A Brandon father will be confronting the Brandon School Division board on Monday for what he says is a violation of his minority language rights.
Paul Alexandre, who moved to Canada from France 16 years ago, said he was "shocked" to learn his four-year-old son’s future enrolment at École Harrison — Brandon’s only single-track French immersion school — would be left up to chance with the division’s lottery-style selection process.
"There is an obligation to provide education in a minority language," Alexandre said. "We are not being given something that is guaranteed by the constitution. We are made to compete against English-speaking students — the majority language students — and it’s discrimination. That’s how we feel about it."
Under Canada's Charter of Rights and Freedoms, Canadians are entitled to have their children educated in their first language of the country’s two official languages, French and English.
"For us, it’s very important … it’s a big issue actually, and we are very disappointed that means are not being put in place," Alexandre said. "We are upset, we are saddened and we are angry. We feel as though we are discriminated against as French-speaking people."
BSD has two dual-track French immersion schools, École New Era School and École O’Kelly School, which run French immersion classes alongside English ones, said BSD chair Kevan Sumner.
"It’s called dual-track because there’s two different programs in the school, but the kids don’t bounce back and forth between them," Sumner said.
But for Alexandre, dual-track isn’t an option.
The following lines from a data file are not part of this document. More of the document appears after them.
-- pv_equiv track=rewrite | github.com/camhanson/DSCI-402-F2019 | twitter/twitter_util.py | sentiment_tuple
-- ===== SOURCE A (Python) =====
-- def standard_punct_list():
--     return ['.','?',',','-',"'",'"',';',':','/',"\t","\n",'!']
--
-- def remove_punct(char, punct):
--     if char in punct:
--         return ''
--     return char
--
-- def sentiment_tuple(codes,text,punct=standard_punct_list()):
--     text = text.lower().replace("\t", ' ').replace("\n",' ').split(" ")
--     text = ["".join([remove_punct(y,punct) for y in x]) for x in text if x != ' ']
--     total_word_count = 0
--     sentiment_word_count = 0
--     sentiment_score_sum = 0
--     for t in text:
--         total_word_count += 1
--         if t in codes:
--             sentiment_word_count += 1
--             sentiment_score_sum += codes[t]
--     return total_word_count, sentiment_word_count, sentiment_score_sum
-- ===== SOURCE B (Python) =====
-- import collections
--
-- def standard_punct_list():
--     return ['.','?',',','-',"'",'"',';',':','/',"\t","\n",'!']
--
-- def sentiment_tuple(codes, text, punct=standard_punct_list()):
--     text = text.lower().replace("\t", ' ').replace("\n", ' ').split(" ")
--     text = ["".join([y for y in x if y not in punct]) for x in text if x != ' ']
--     counter = collections.Counter(text)
--     total_word_count = sum(counter.values())
--     sentiment_word_count = 0
--     sentiment_score_sum = 0
--     for w, c in counter.items():
--         if w in codes:
--             sentiment_word_count += c
--             sentiment_score_sum += codes[w] * c
--     return total_word_count, sentiment_word_count, sentiment_score_sum
-- ===== Notes on version B (the rewrite author's own statement) =====
-- stated objective: alternative
-- what changed: B replaces A's per-occurrence accumulator loop by a collections.Counter frequency table: the totals are computed from one traversal of the distinct cleaned words, each weighted by its multiplicity (and the per-character remove_punct helper by a filter comprehension).
import Mathlib
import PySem

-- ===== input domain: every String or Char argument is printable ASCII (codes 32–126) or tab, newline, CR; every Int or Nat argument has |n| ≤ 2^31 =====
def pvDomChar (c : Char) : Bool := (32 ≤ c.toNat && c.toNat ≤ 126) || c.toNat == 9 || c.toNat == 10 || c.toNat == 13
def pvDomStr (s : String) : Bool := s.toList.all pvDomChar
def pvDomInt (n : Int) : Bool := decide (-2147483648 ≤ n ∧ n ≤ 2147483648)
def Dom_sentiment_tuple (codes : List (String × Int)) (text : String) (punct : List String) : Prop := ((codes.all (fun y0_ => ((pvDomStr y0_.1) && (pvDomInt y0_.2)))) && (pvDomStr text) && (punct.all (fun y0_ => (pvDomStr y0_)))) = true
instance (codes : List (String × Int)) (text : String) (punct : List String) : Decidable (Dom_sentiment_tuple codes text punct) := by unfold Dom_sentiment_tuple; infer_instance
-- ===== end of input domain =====

-- B replaces A's per-occurrence accumulator loop by a Counter frequency table traversed
-- once over distinct cleaned words, weighted by multiplicity (objective: alternative).

-- ===== PORT A =====
-- 'text.lower().replace("\t"," ").replace("\n"," ").split(" ")' then drop tokens == ' '
-- (these two preprocessing lines are textually identical in A and B, hence one shared helper)
def pvTokens (text : String) : List String :=
  ((PySem.Str.split? (PySem.Str.replace (PySem.Str.replace (PySem.Str.lower text) "\t" " ") "\n" " ") " ").getD []).filter
    (fun x => x != " ")

def remove_punct (char : String) (punct : List String) : String :=
  if punct.contains char then "" else char

def sentiment_tuple (codes : List (String × Int)) (text : String) (punct : List String) : Int × Int × Int :=
  let text' := (pvTokens text).map
    (fun x => PySem.Str.join "" (x.toList.map (fun y => remove_punct (String.mk [y]) punct)))
  -- 'for t in text: total += 1; if t in codes: swc += 1; sss += codes[t]'  (codes[t] guarded by the membership test)
  text'.foldl (fun acc t =>
      (acc.1 + 1,
       if (PySem.Dict.mk codes).contains t then acc.2.1 + 1 else acc.2.1,
       if (PySem.Dict.mk codes).contains t then acc.2.2 + (PySem.Dict.mk codes).getD t 0 else acc.2.2))
    (0, 0, 0)

-- ===== PORT B =====
def sentiment_tuple_alt (codes : List (String × Int)) (text : String) (punct : List String) : Int × Int × Int :=
  let text' := (pvTokens text).map
    (fun x => PySem.Str.join "" ((x.toList.filter (fun y => !punct.contains (String.mk [y]))).map (fun y => String.mk [y])))
  let counter := PySem.Dict.counter text'
  let total_word_count := counter.values.sum
  -- 'for w, c in counter.items(): if w in codes: swc += c; sss += codes[w] * c'
  let r := counter.items.foldl (fun acc p =>
      (if (PySem.Dict.mk codes).contains p.1 then acc.1 + p.2 else acc.1,
       if (PySem.Dict.mk codes).contains p.1 then acc.2 + (PySem.Dict.mk codes).getD p.1 0 * p.2 else acc.2))
    (0, 0)
  (total_word_count, r.1, r.2)

-- ===== PRECONDITION & SPEC =====
def Spec_sentiment_tuple (codes : List (String × Int)) (text : String) (punct : List String) (out : Int × Int × Int) : Prop := out = sentiment_tuple_alt codes text punct
instance (codes : List (String × Int)) (text : String) (punct : List String) (out : Int × Int × Int) : Decidable (Spec_sentiment_tuple codes text punct out) := by unfold Spec_sentiment_tuple; infer_instance

-- ===== CLAIM (what is proved, stated in full; the proofs are below) =====
def Claim_equal_sentiment_tuple : Prop := ∀ (codes : List (String × Int)) (text : String) (punct : List String), Dom_sentiment_tuple codes text punct → Spec_sentiment_tuple codes text punct (sentiment_tuple codes text punct)

-- ===== LEMMAS AND PROOFS =====

theorem pv_toList_mk (l : List Char) : (String.mk l).toList = l :=
  Eq.symm (String.ofList_eq.mp rfl)

-- joining with "" is flattening
theorem pv_join_nil_flatten (l : List (List Char)) : PySem.Chars.join [] l = l.flatten := by
  show List.intercalate [] l = l.flatten
  induction l with
  | nil => rfl
  | cons h t ih =>
    cases t with
    | nil => simp [List.intercalate]
    | cons a b =>
      simp only [List.intercalate, List.intersperse] at *
      simp_all [List.flatten]

theorem pv_flatten_ite {α : Type} (q : α → Bool) (l : List α) :
    (l.map (fun y => if q y then [y] else [])).flatten = l.filter q := by
  induction l with
  | nil => rfl
  | cons h t ih => by_cases hq : q h <;> simp [hq, ih]

theorem pv_flatten_singletons {α : Type} (l : List α) : (l.map (fun y => [y])).flatten = l := by
  induction l with
  | nil => rfl
  | cons h t ih => simp [ih]

-- A's "".join(remove_punct per char) equals B's "".join(kept chars)
theorem pv_clean_eq (punct : List String) (x : String) :
    PySem.Str.join "" (x.toList.map (fun y => remove_punct (String.mk [y]) punct)) =
    PySem.Str.join "" ((x.toList.filter (fun y => !punct.contains (String.mk [y]))).map (fun y => String.mk [y])) := by
  apply String.toList_inj.mp
  rw [PySem.Str.toList_join, PySem.Str.toList_join]
  show PySem.Chars.join [] _ = PySem.Chars.join [] _
  rw [pv_join_nil_flatten, pv_join_nil_flatten]
  simp only [List.map_map, Function.comp_def]
  have h1 : (x.toList.map (fun y => (remove_punct (String.mk [y]) punct).toList)) =
      x.toList.map (fun y => if (!punct.contains (String.mk [y])) then [y] else []) := by
    apply List.map_congr_left
    intro y _
    by_cases h : String.mk [y] ∈ punct <;> simp [remove_punct, h, pv_toList_mk]
  rw [h1, pv_flatten_ite]
  have h2 : ((x.toList.filter (fun y => !punct.contains (String.mk [y]))).map
      (fun y => (String.mk [y]).toList)) =
      (x.toList.filter (fun y => !punct.contains (String.mk [y]))).map (fun y => [y]) := by
    apply List.map_congr_left; intro y _; exact pv_toList_mk [y]
  rw [h2, pv_flatten_singletons]

-- indicator sum over a nodup list containing w
theorem pv_ind_sum (f : String → Int) (w : String) (ds : List String) (hnd : ds.Nodup) (hw : w ∈ ds) :
    (ds.map (fun k => if k == w then f k else 0)).sum = f w := by
  induction ds with
  | nil => simp at hw
  | cons d t ih =>
    rcases List.mem_cons.mp hw with h | h
    · subst h
      have hnot : w ∉ t := (List.nodup_cons.mp hnd).1
      have : (t.map (fun k => if k == w then f k else 0)).sum = 0 := by
        apply List.sum_eq_zero
        intro x hx
        obtain ⟨k, hk, hkx⟩ := List.mem_map.mp hx
        have hne : ¬ ((k == w) = true) := fun hc => hnot (eq_of_beq hc ▸ hk)
        simp [hne] at hkx; omega
      simp only [List.map_cons, List.sum_cons, beq_self_eq_true, if_true, this, add_zero]
    · have hd : ¬ ((d == w) = true) := fun hc => (List.nodup_cons.mp hnd).1 (eq_of_beq hc ▸ h)
      simp only [List.map_cons, List.sum_cons, if_neg hd]
      rw [ih (List.nodup_cons.mp hnd).2 h]
      omega

-- weighted sum over a nodup superset of the occurring words = plain sum over the word list
theorem pv_wsum_aux (f : String → Int) (ds ws : List String) (hnd : ds.Nodup)
    (hsub : ∀ w ∈ ws, w ∈ ds) :
    (ds.map (fun k => f k * (ws.count k : Int))).sum = (ws.map f).sum := by
  induction ws with
  | nil => simp
  | cons w t ih =>
    have step : (ds.map (fun k => f k * ((w :: t).count k : Int))) =
        ds.map (fun k => f k * (t.count k : Int) + (if k == w then f k else 0)) := by
      apply List.map_congr_left
      intro k _
      have hc : ((w :: t).count k : Int) = (t.count k : Int) + (if k == w then 1 else 0) := by
        by_cases h : k = w
        · subst h; simp [List.count_cons]
        · have h2 : ¬ (w = k) := fun hh => h hh.symm
          simp [List.count_cons, h, h2]
      rw [hc]
      by_cases h : (k == w) = true <;> simp [h] <;> ring
    rw [step, PySem.List.sum_map_add_int, ih (fun x hx => hsub x (List.mem_cons_of_mem _ hx)),
      pv_ind_sum f w ds hnd (hsub w (List.mem_cons_self))]
    simp [add_comm]

theorem pv_wsum (f : String → Int) (ws : List String) :
    ((PySem.Set.ofList ws).map (fun k => f k * (ws.count k : Int))).sum = (ws.map f).sum :=
  pv_wsum_aux f _ ws (PySem.Set.nodup_ofList ws) (fun w hw => (PySem.Set.mem_ofList ws w).mpr hw)

theorem pv_sum_filter_map {α : Type} (p : α → Bool) (f : α → Int) (l : List α) :
    ((l.filter p).map f).sum = (l.map (fun k => if p k then f k else 0)).sum := by
  induction l with
  | nil => rfl
  | cons h t ih => by_cases hp : p h <;> simp [hp, ih]

-- the two loops agree for ANY dictionary D and ANY cleaned word list ws
theorem pv_core (D : PySem.Dict String Int) (ws : List String) :
    ws.foldl (fun acc t =>
        (acc.1 + 1,
         if D.contains t then acc.2.1 + 1 else acc.2.1,
         if D.contains t then acc.2.2 + D.getD t 0 else acc.2.2)) ((0 : Int), (0 : Int), (0 : Int)) =
      ((PySem.Dict.counter ws).values.sum,
       ((PySem.Dict.counter ws).items.foldl (fun acc p =>
          (if D.contains p.1 then acc.1 + p.2 else acc.1,
           if D.contains p.1 then acc.2 + D.getD p.1 0 * p.2 else acc.2)) ((0 : Int), (0 : Int))).1,
       ((PySem.Dict.counter ws).items.foldl (fun acc p =>
          (if D.contains p.1 then acc.1 + p.2 else acc.1,
           if D.contains p.1 then acc.2 + D.getD p.1 0 * p.2 else acc.2)) ((0 : Int), (0 : Int))).2) := by
  rw [PySem.List.foldl_prod_mk (f := fun a (_ : String) => a + 1)
        (g := fun (b : Int × Int) t =>
          (if D.contains t then b.1 + 1 else b.1,
           if D.contains t then b.2 + D.getD t 0 else b.2)),
      PySem.List.foldl_prod_mk (f := fun a t => if D.contains t then a + 1 else a)
        (g := fun c t => if D.contains t then c + D.getD t 0 else c),
      PySem.List.foldl_prod_mk (f := fun (a : Int) (p : String × Int) => if D.contains p.1 then a + p.2 else a)
        (g := fun (c : Int) (p : String × Int) => if D.contains p.1 then c + D.getD p.1 0 * p.2 else c)]
  refine Prod.ext ?_ (Prod.ext ?_ ?_)
  · -- total word count: length of ws vs sum of counter values
    show ws.foldl (fun a _ => a + 1) 0 = (PySem.Dict.counter ws).values.sum
    have hv : (PySem.Dict.counter ws).values = (PySem.Dict.counter ws).items.map (·.2) := rfl
    rw [hv, PySem.Dict.items_counter, List.map_map]
    have h1 := pv_wsum (fun _ => 1) ws
    simp only [one_mul] at h1
    rw [show ((PySem.Set.ofList ws).map ((·.2) ∘ fun k => (k, (ws.count k : Int)))) =
        (PySem.Set.ofList ws).map (fun k => (ws.count k : Int)) from rfl, h1]
    rw [show (fun (a : Int) (_ : String) => a + 1) = fun a t => a + (fun _ => (1 : Int)) t from rfl,
      PySem.List.foldl_add]
    simp
  · -- sentiment word count
    show ws.foldl (fun a t => if D.contains t then a + 1 else a) 0 = _
    rw [PySem.List.foldl_if_add_one, PySem.Dict.items_counter,
      PySem.List.foldl_if_eq_foldl_filter (p := fun p => D.contains p.1)
        (f := fun (a : Int) (p : String × Int) => a + p.2),
      PySem.List.foldl_add]
    simp only [List.filter_map, List.map_map, Function.comp_def]
    rw [pv_sum_filter_map (fun k => D.contains k) (fun k => (ws.count k : Int))]
    have h2 : ((PySem.Set.ofList ws).map (fun k => if D.contains k then (ws.count k : Int) else 0)) =
        (PySem.Set.ofList ws).map (fun k => (if D.contains k then (1 : Int) else 0) * (ws.count k : Int)) := by
      apply List.map_congr_left; intro k _; by_cases h : D.contains k <;> simp [h]
    rw [h2, pv_wsum (fun k => if D.contains k then (1 : Int) else 0) ws,
      PySem.List.sum_map_ite_one_zero (fun k => D.contains k) ws]
  · -- sentiment score sum
    show ws.foldl (fun c t => if D.contains t then c + D.getD t 0 else c) 0 = _
    rw [PySem.List.foldl_if_eq_foldl_filter (p := fun t => D.contains t)
        (f := fun (c : Int) t => c + D.getD t 0),
      PySem.List.foldl_add, PySem.Dict.items_counter,
      PySem.List.foldl_if_eq_foldl_filter (p := fun p => D.contains p.1)
        (f := fun (c : Int) (p : String × Int) => c + D.getD p.1 0 * p.2),
      PySem.List.foldl_add]
    simp only [List.filter_map, List.map_map, Function.comp_def]
    rw [pv_sum_filter_map (fun k => D.contains k) (fun k => D.getD k 0 * (ws.count k : Int)),
      pv_sum_filter_map (fun k => D.contains k) (fun k => D.getD k 0)]
    have h3 : ((PySem.Set.ofList ws).map (fun k => if D.contains k then D.getD k 0 * (ws.count k : Int) else 0)) =
        (PySem.Set.ofList ws).map (fun k => (if D.contains k then D.getD k 0 else 0) * (ws.count k : Int)) := by
      apply List.map_congr_left; intro k _; by_cases h : D.contains k <;> simp [h]
    rw [h3, pv_wsum (fun k => if D.contains k then D.getD k 0 else 0) ws]

-- ===== VERDICT (by name: the statement is the Claim_ definition above) =====
set_option maxHeartbeats 4000000 in
theorem sentiment_tuple_spec : Claim_equal_sentiment_tuple := by
  intro codes text punct _
  unfold Spec_sentiment_tuple sentiment_tuple sentiment_tuple_alt
  simp only [pv_clean_eq]
  exact pv_core _ _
"Yes, the kid will pick up some French, but he’s already getting that at home. I want him to be immersed entirely in French-speaking education," Alexandre said. "It is our heritage — I don’t want a huge chunk of who I am to disappear due to assimilation."
Families also have the option to enrol in the Division Scolaire Franco-Manitobaine (DSFM), which has a school in Shilo, Sumner said.
Alexandre said he has been looking into DSFM’s school in Shilo, however, he is also concerned with the long drive on Manitoba’s highways, especially in the winter, and feels his son is too young to travel alone on the school bus.
"We are very uncomfortable with the idea of going to Shilo and back every day in this weather,"Alexandre said. "I’m being penalized for what is my constitutional right."
The lottery system was introduced last January as a solution to parents lining up outside École Harrison, in some cases overnight and in frigid temperatures, for kindergarten enrolment, said Sumner.
"A few years back when École Harrison was first created … we weren’t getting more registration than we had spaces. However, that changed, and the last year we had 55 applications for the 40 spots that we have there, and it seems to be increasing year after year," Sumner said.
Alexandre said he has approached the BSD with his concerns and was discouraged by the response he got.
"I felt stonewalled. There was no discussion," Alexandre said. "If you have the demand, then you should make the effort, and I did not hear or see any desire to make that effort … that makes me very pessimistic."
Alexandre said he will be asking the school board to amend the lottery-style selection process to exclude children from French-speaking families, who would be accepted automatically.
If the board does not agree to the amendment, Alexandre said he will file a complaint with the Manitoba Human Rights Commission.
Sumner said at this point, he doesn’t believe there have been any violations to human rights.
"We can guarantee students a spot in French immersion," Sumner said. "We haven’t turned any students from French immersion … just some of them haven’t got into their first choice of school."